The Auschwitz Album

18. 5. 2015 Overview news

THE AUSCHWITZ ALBUM
Prague City Gallery
House of Photography, Revoluční 1006/5, Prague 1
19 May–20 September 2015, Tue–Sun 10 a.m.–6 p.m., Thu 10 a.m.–8 p.m.
Curator: Martin Jelínek, the Jewish Museum in Prague
 
This exhibition features copies of all of the almost 200 photographs from the Auschwitz Album, a unique document from 1944 that depicts the systematic liquidation of Europe's Jews. Although most of the people in the photographs are citizens of pre-war Czechoslovakia from Carpathian Ruthenia, this album has not previously been shown in the Czech Republic.
The exhibition also describes how the album was created, how it was found by the Auschwitz survivor Lili Jacob and what happened to it after the war. A major role in its post-war fate was played by the Czech capital city and the Jewish Museum in Prague, where in 1947 copies were made of the photographs in the album. The original album was donated to Yad Vashem in 1980. Thanks to the Jewish Museum, other copies of the photographs were sent to several other European museums during the 1950s and 1960s.
 The exhibition also presents new findings – previously unpublished – about the album and about Lily Jacob. Above all, it draws attention to the fact that although the album is usually talked about in connection with the transports of Hungarian Jews, the photographs actually depict citizens of pre-war Czechoslovakia. Lili Jacob herself – who found the album in the Mittelbau-Dora concentration camp after the liberation –was a Czechoslovak citizen, spoke Czech fluently and lived in what was then Czechoslovakia for three years after the war. The money that Lily Jacob received in 1947 from the then State Jewish Museum – for allowing it to make copies of images from the album – enabled her to move with her husband and first-born daughter to the United States in 1948, where they began a new life. The actual photographs were first published in two Czechoslovak books from 1949 and 1956 (The Tragedy of the Jews of Slovakia and The Death Factory). The Auschwitz Album also played an important role as supporting evidence in war crime trials in Germany and Israel.

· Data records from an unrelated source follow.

-- pv_equiv track=rewrite | github.com/log0824/atbmtt | MaHoaCoDien/MatMaHoanVi.py | tao_bang_hoan_vi
-- ===== SOURCE A (Python) =====
-- def tao_bang_hoan_vi(m, key):
--     so_cot = len(key)
--     hang = (len(m) + so_cot - 1) // so_cot
--     bang = [['X'] * so_cot for _ in range(hang)]
--
--     index = 0
--     for i in range(hang):
--         for j in range(so_cot):
--             if index < len(m):
--                 bang[i][j] = m[index]
--                 index += 1
--     return bang
-- ===== SOURCE B (Python) =====
-- def tao_bang_hoan_vi(m, key):
--     so_cot = len(key)
--     hang = (len(m) + so_cot - 1) // so_cot
--     total = hang * so_cot
--     padded = [m[i] if i < len(m) else 'X' for i in range(total)]
--     return [padded[r * so_cot:(r + 1) * so_cot] for r in range(hang)]
-- ===== Notes on version B (the rewrite author's own statement) =====
-- stated objective: simpler
-- what changed: Replaces the preallocated grid mutated in place by nested row/column loops with a conditional index counter by a build-then-chunk decomposition: one flat padded comprehension followed by slicing it into rows.
import Mathlib
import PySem

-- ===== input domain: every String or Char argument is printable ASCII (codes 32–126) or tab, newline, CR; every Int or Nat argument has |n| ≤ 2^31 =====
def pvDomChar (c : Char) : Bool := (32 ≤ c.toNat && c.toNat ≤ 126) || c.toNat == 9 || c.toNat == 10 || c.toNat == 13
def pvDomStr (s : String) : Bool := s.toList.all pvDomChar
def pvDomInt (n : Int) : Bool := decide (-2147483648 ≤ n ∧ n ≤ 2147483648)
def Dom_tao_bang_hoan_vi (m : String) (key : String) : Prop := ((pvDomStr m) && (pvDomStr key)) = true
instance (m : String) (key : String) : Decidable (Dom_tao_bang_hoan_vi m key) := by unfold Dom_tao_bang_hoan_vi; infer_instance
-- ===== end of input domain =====

-- B replaces A's in-place nested row/column fill of a preallocated grid by a
-- build-then-chunk decomposition (flat padded list, then sliced into rows); same result, simpler shape.


-- ===== PORT A =====
def tao_bang_hoan_vi (m : String) (key : String) : List (List String) :=
  let so_cot : Int := PySem.Str.len key
  let hang : Int := PySem.Int.floordiv (PySem.Str.len m + so_cot - 1) so_cot
  let bang : List (List String) :=
    (PySem.List.pyRange 0 hang 1).map (fun _ => List.replicate so_cot.toNat "X")
  let res :=
    (PySem.List.pyRange 0 hang 1).foldl (fun (st : List (List String) × Int) i =>
      (PySem.List.pyRange 0 so_cot 1).foldl (fun (st : List (List String) × Int) j =>
        if st.2 < PySem.Str.len m then
          (PySem.List.pySetD st.1 i
            (PySem.List.pySetD (PySem.List.pyGetD st.1 i []) j
              (String.ofList [PySem.List.pyGetD m.toList st.2 'X'])),
           st.2 + 1)
        else st) st) (bang, (0 : Int))
  res.1

-- ===== PORT B =====
def tao_bang_hoan_vi_alt (m : String) (key : String) : List (List String) :=
  let so_cot : Int := PySem.Str.len key
  let hang : Int := PySem.Int.floordiv (PySem.Str.len m + so_cot - 1) so_cot
  let total : Int := hang * so_cot
  let padded : List String :=
    (PySem.List.pyRange 0 total 1).map (fun i =>
      if i < PySem.Str.len m then String.ofList [PySem.List.pyGetD m.toList i 'X'] else "X")
  (PySem.List.pyRange 0 hang 1).map (fun r =>
    PySem.List.slice padded (some (r * so_cot)) (some ((r + 1) * so_cot)))

-- ===== PRECONDITION & SPEC =====
-- Pre_ excludes key = "" only: there Python A raises ZeroDivisionError (and so does B).
def Pre_tao_bang_hoan_vi (m : String) (key : String) : Prop := key ≠ ""
instance (m : String) (key : String) : Decidable (Pre_tao_bang_hoan_vi m key) := by
  unfold Pre_tao_bang_hoan_vi; infer_instance
def pvWitness_tao_bang_hoan_vi : String × String := ("HELLO", "ab")

def Spec_tao_bang_hoan_vi (m : String) (key : String) (out : List (List String)) : Prop :=
  out = tao_bang_hoan_vi_alt m key
instance (m : String) (key : String) (out : List (List String)) : Decidable (Spec_tao_bang_hoan_vi m key out) := by
  unfold Spec_tao_bang_hoan_vi; infer_instance

-- ===== CLAIM (what is proved, stated in full; the proofs are below) =====
def Claim_equal_tao_bang_hoan_vi : Prop := ∀ (m : String) (key : String),
  Dom_tao_bang_hoan_vi m key → Pre_tao_bang_hoan_vi m key →
  Spec_tao_bang_hoan_vi m key (tao_bang_hoan_vi m key)

-- ===== LEMMAS AND PROOFS =====

-- 1-character string at position k (the value both programs place at filled cells)
def pvS (mc : List Char) (k : Nat) : String := String.ofList [mc.getD k 'X']

-- the row starting at message offset `start`
def pvRowSpec (mc : List Char) (c start : Nat) : List String :=
  (List.range c).map (fun j => if start + j < mc.length then pvS mc (start + j) else "X")

-- the common normal form of both programs
def pvTarget (mc : List Char) (c h : Nat) : List (List String) :=
  (List.range h).map (fun r => pvRowSpec mc c (r * c))

-- A's inner-loop body, Nat-indexed
def pvStep (mc : List Char) (i : Nat) (st : List (List String) × Int) (j : Nat) :
    List (List String) × Int :=
  if st.2 < (mc.length : Int) then
    (st.1.set i ((st.1.getD i []).set j (String.ofList [PySem.List.pyGetD mc st.2 'X'])), st.2 + 1)
  else st

-- row after A's inner loop, as a fold over the row only
def pvPatch (mc : List Char) (row : List String) (idx c : Nat) : List String :=
  (List.range c).foldl
    (fun r j => if idx + j < mc.length then r.set j (pvS mc (idx + j)) else r) row

theorem pv_inner (mc : List Char) (c : Nat) :
    ∀ (bang : List (List String)) (i idx : Nat), i < bang.length → idx ≤ mc.length →
    (List.range c).foldl (pvStep mc i) (bang, (idx : Int)) =
      (bang.set i (pvPatch mc (bang.getD i []) idx c), ((min (idx + c) mc.length : Nat) : Int)) := by
  induction c with
  | zero =>
    intro bang i idx hi hidx
    simp only [List.range_zero, List.foldl_nil, pvPatch]
    rw [List.getD_eq_getElem?_getD, List.getElem?_eq_getElem hi]
    simp [min_eq_left hidx]
  | succ c ih =>
    intro bang i idx hi hidx
    rw [List.range_succ, List.foldl_append, ih bang i idx hi hidx]
    simp only [List.foldl_cons, List.foldl_nil]
    by_cases hc : idx + c < mc.length
    · have hmin : min (idx + c) mc.length = idx + c := by omega
      rw [pvStep]
      simp only [hmin]
      rw [if_pos (by exact_mod_cast hc)]
      simp only [List.set_set]
      have hget : ((bang.set i (pvPatch mc (bang.getD i []) idx c)).getD i []) =
          pvPatch mc (bang.getD i []) idx c := by
        simp [List.getD_eq_getElem?_getD, hi]
      rw [hget]
      have hpatch : pvPatch mc (bang.getD i []) idx (c+1) =
          (pvPatch mc (bang.getD i []) idx c).set c (pvS mc (idx + c)) := by
        unfold pvPatch
        rw [List.range_succ, List.foldl_append]
        simp [hc]
      rw [hpatch, Prod.mk.injEq]
      have h2 : min (idx + (c + 1)) mc.length = idx + c + 1 := by omega
      refine ⟨?_, by rw [h2]; push_cast; ring⟩
      simp only [pvS, PySem.List.pyGetD_natCast, List.getD_eq_getElem?_getD]
    · have hmin : min (idx + c) mc.length = mc.length := by omega
      rw [pvStep]
      simp only [hmin]
      rw [if_neg (by omega)]
      have hpatch : pvPatch mc (bang.getD i []) idx (c+1) =
          pvPatch mc (bang.getD i []) idx c := by
        unfold pvPatch
        rw [List.range_succ, List.foldl_append]
        simp [hc]
      rw [hpatch]
      have h2 : min (idx + (c + 1)) mc.length = mc.length := by omega
      simp [h2]

theorem pv_patch_replicate (mc : List Char) :
    ∀ (c k idx : Nat),
    pvPatch mc (List.replicate (c + k) "X") idx c =
      ((List.range c).map (fun j => if idx + j < mc.length then pvS mc (idx + j) else "X")) ++
        List.replicate k "X" := by
  intro c
  induction c with
  | zero => intro k idx; simp [pvPatch]
  | succ c ih =>
    intro k idx
    unfold pvPatch
    rw [List.range_succ, List.foldl_append]
    have e1 : (c + 1) + k = c + (k + 1) := by omega
    rw [e1]
    have ihc := ih (k + 1) idx
    unfold pvPatch at ihc
    rw [ihc]
    simp only [List.foldl_cons, List.foldl_nil, List.map_append,
      List.replicate_succ, List.map_cons, List.map_nil]
    by_cases hc : idx + c < mc.length
    · rw [if_pos hc, if_pos hc]
      have hlen : ((List.range c).map (fun j => if idx + j < mc.length then pvS mc (idx + j) else "X")).length = c := by simp
      rw [List.set_append_right _ _ (by omega), hlen]
      simp
    · rw [if_neg hc, if_neg hc]
      simp

theorem pv_rowSpec_min (mc : List Char) (c a : Nat) :
    pvRowSpec mc c (min a mc.length) = pvRowSpec mc c a := by
  unfold pvRowSpec
  apply List.map_congr_left
  intro j _
  rcases le_or_gt a mc.length with h | h
  · rw [min_eq_left h]
  · have h1 : ¬ (min a mc.length + j < mc.length) := by omega
    have h2 : ¬ (a + j < mc.length) := by omega
    rw [if_neg h1, if_neg h2]

theorem pv_outer (mc : List Char) (c : Nat) :
    ∀ (h2 k : Nat),
    (List.range h2).foldl
        (fun st i => (List.range c).foldl (pvStep mc i) st)
        (List.replicate (h2 + k) (List.replicate c "X"), (0 : Int)) =
      ((List.range h2).map (fun r => pvRowSpec mc c (r * c)) ++
         List.replicate k (List.replicate c "X"),
       ((min (h2 * c) mc.length : Nat) : Int)) := by
  intro h2
  induction h2 with
  | zero => intro k; simp
  | succ h2 ih =>
    intro k
    rw [List.range_succ, List.foldl_append]
    have e1 : (h2 + 1) + k = h2 + (k + 1) := by omega
    rw [e1, ih (k + 1)]
    simp only [List.foldl_cons, List.foldl_nil]
    have hlenmap : ((List.range h2).map (fun r => pvRowSpec mc c (r * c))).length = h2 := by simp
    rw [pv_inner mc c _ h2 (min (h2 * c) mc.length) (by simp) (by omega)]
    have hget : ((List.range h2).map (fun r => pvRowSpec mc c (r * c)) ++
        List.replicate (k + 1) (List.replicate c "X")).getD h2 [] = List.replicate c "X" := by
      rw [List.getD_eq_getElem?_getD, List.getElem?_append_right (by omega)]
      simp [hlenmap]
    rw [hget]
    have hpatch : pvPatch mc (List.replicate c "X") (min (h2 * c) mc.length) c =
        pvRowSpec mc c (h2 * c) := by
      have hp := pv_patch_replicate mc c 0 (min (h2 * c) mc.length)
      simp only [Nat.add_zero, List.replicate_zero, List.append_nil] at hp
      rw [hp]
      exact pv_rowSpec_min mc c (h2 * c)
    rw [hpatch]
    rw [Prod.mk.injEq]
    constructor
    · rw [List.set_append_right _ _ (by omega), hlenmap]
      simp [List.replicate_succ]
    · congr 1
      have e2 : (h2 + 1) * c = h2 * c + c := by ring
      omega

theorem pv_range_drop_take (a c N : Nat) (h : a + c ≤ N) :
    ((List.range N).drop a).take c = (List.range c).map (fun j => a + j) := by
  obtain ⟨k, hk⟩ : ∃ k, N = a + (c + k) := ⟨N - (a + c), by omega⟩
  subst hk
  rw [List.range_add]
  have hd : List.drop a (List.range a ++ (List.range (c+k)).map (fun x => a + x)) =
      (List.range (c+k)).map (fun x => a + x) := by
    have hdl := List.drop_left (l₁ := List.range a) (l₂ := (List.range (c+k)).map (fun x => a + x))
    simpa using hdl
  rw [hd, ← List.map_take, List.take_range, min_eq_left (by omega)]

theorem pv_hang_cast (n c : Nat) (hc : 1 ≤ c) :
    PySem.Int.floordiv ((n : Int) + (c : Int) - 1) (c : Int) = (((n + c - 1) / c : Nat) : Int) := by
  have e : ((n : Int) + (c : Int) - 1) = (((n + c - 1 : Nat)) : Int) := by omega
  rw [e, PySem.Int.floordiv_natCast]

theorem pv_A_eq (m key : String) (hk : key ≠ "") :
    tao_bang_hoan_vi m key =
      pvTarget m.toList key.toList.length
        ((m.toList.length + key.toList.length - 1) / key.toList.length) := by
  have hc : 1 ≤ key.toList.length := by
    rcases Nat.eq_zero_or_pos key.toList.length with h0 | h0
    · exfalso; apply hk
      have h2 : key.toList = [] := List.length_eq_zero_iff.mp h0
      simpa using congrArg String.ofList h2
    · exact h0
  unfold tao_bang_hoan_vi
  simp only [PySem.Str.len_eq, pv_hang_cast m.toList.length key.toList.length hc]
  set mc := m.toList with hmc
  set c := key.toList.length with hcdef
  set n := mc.length with hndef
  set hh := (n + c - 1) / c with hhdef
  simp only [PySem.List.pyRange_one, sub_zero, Int.toNat_natCast, zero_add, List.map_map,
    List.foldl_map, Function.comp_def, List.map_const', List.length_range,
    PySem.List.pySetD_natCast, PySem.List.pyGetD_natCast]
  have ho := pv_outer mc c hh 0
  simp only [Nat.add_zero, List.replicate_zero, List.append_nil] at ho
  exact congrArg Prod.fst ho

theorem pv_B_eq (m key : String) (hk : key ≠ "") :
    tao_bang_hoan_vi_alt m key =
      pvTarget m.toList key.toList.length
        ((m.toList.length + key.toList.length - 1) / key.toList.length) := by
  have hc : 1 ≤ key.toList.length := by
    rcases Nat.eq_zero_or_pos key.toList.length with h0 | h0
    · exfalso; apply hk
      have h2 : key.toList = [] := List.length_eq_zero_iff.mp h0
      simpa using congrArg String.ofList h2
    · exact h0
  unfold tao_bang_hoan_vi_alt
  simp only [PySem.Str.len_eq, pv_hang_cast m.toList.length key.toList.length hc]
  set mc := m.toList with hmc
  set c := key.toList.length with hcdef
  set n := mc.length with hndef
  set hh := (n + c - 1) / c with hhdef
  rw [show ((hh : Int) * (c : Int)) = ((hh * c : Nat) : Int) from by push_cast; ring]
  rw [PySem.List.pyRange_one, PySem.List.pyRange_one]
  simp only [List.map_map, sub_zero, Int.toNat_natCast, zero_add]
  apply List.map_congr_left
  intro rk hrk
  simp only [Function.comp_apply]
  have hrk' : rk < hh := List.mem_range.mp hrk
  rw [show ((rk : Int) * (c : Int)) = ((rk * c : Nat) : Int) from by push_cast; ring]
  rw [show (((rk : Int)) + 1) * (c : Int) = ((rk * c + c : Nat) : Int) from by push_cast; ring]
  rw [PySem.List.slice_natCast]
  rw [show rk * c + c - rk * c = c from by omega]
  rw [← List.map_drop, ← List.map_take]
  have hbound : rk * c + c ≤ hh * c := by
    have : (rk + 1) * c ≤ hh * c := Nat.mul_le_mul_right c hrk'
    calc rk * c + c = (rk + 1) * c := by ring
    _ ≤ hh * c := this
  rw [pv_range_drop_take (rk * c) c (hh * c) hbound, List.map_map]
  unfold pvRowSpec
  apply List.map_congr_left
  intro j hj
  simp only [Function.comp_apply, PySem.List.pyGetD_natCast, Nat.cast_lt]
  simp [pvS, List.getD_eq_getElem?_getD]

-- ===== VERDICT (by name: the statement is the Claim_ definition above) =====
theorem tao_bang_hoan_vi_spec : Claim_equal_tao_bang_hoan_vi := by
  intro m key _ hpre
  unfold Spec_tao_bang_hoan_vi
  rw [pv_A_eq m key hpre, pv_B_eq m key hpre]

The exhibition is being held to mark the 70th anniversary of the end of the Second World War. It is intended for local visitors and tourists, but also for secondary school students. At a time when anti-Israeli sentiment is growing in Europe and when the Auschwitz Album itself is being questioned by revisionists, it is important to remind people in the Czech Republic and abroad of the fate of their fellow citizens.
 
 
The Auschwitz Album is a unique set of photographs that documents the Auschwitz-Birkenau death camp in the spring of 1944. Apart from an album that shows the camp being built in 1942–1943 and three photographs that were taken secretly by inmates, there is no other authentic pictorial document that captures life in Auschwitz.
Historians rightly consider the Auschwitz Album to be one of the most important testimonies on the fate of the millions who were murdered. Nearly everyone who has seen a television documentary about the Holocaust or has read a book on this topic will probably have come across one of the photographs from this album. Without the Auschwitz Album we would have to rely solely on the reminiscences and accounts of survivors.
 
The Auschwitz Album documents the arrival, selection and processing of the so-called “Hungarian Transports” that came to Auschwitz-Birkenau at the end of May or the start of June 1944. According to some sources, the photographs were taken on a single day; according to others, over a period of several weeks. Many of the trains came from Berehove, Mukachevo and Uzhhorod in Carpathian Ruthenia, a former part of Czechoslovakia that was ceded to Hungary in November 1938, just as the Sudetenland had been ceded to Germany under the Munich Agreement. The rest of Carpathian Ruthenia was annexed by Hungary on 18 March 1939, three days after the occupation of Bohemia and Moravia by the German army. As is evident from the recorded testimonies of survivors, many of the deportees in the photographs spoke Yiddish at home. Nonetheless, they considered themselves to be Czechoslovakians.
 
Unlike the previous deportation trains, the Hungarian transports arriving at Auschwitz went directly into the Birkenau camp – on a newly built track that was completed in May 1944.  The railway track was extended in order to speed up the selection process, so that the prisoners could be quickly divided into those capable of work and those to be exterminated immediately, and to make the sorting of their belongings more effective. Most of those deemed fit to work were soon taken to forced labour camps in the German Reich, so that they could be used by the German military industry, which was at risk of air raids. The others – mostly the elderly and women with children – were immediately sent to the gas chambers upon arrival. More than a million European Jews perished at Auschwitz-Birkenau, including at least 75,000 from Carpathian Ruthenia. More than a quarter of a million Jews from the former Czechoslovakia were murdered by the Nazis.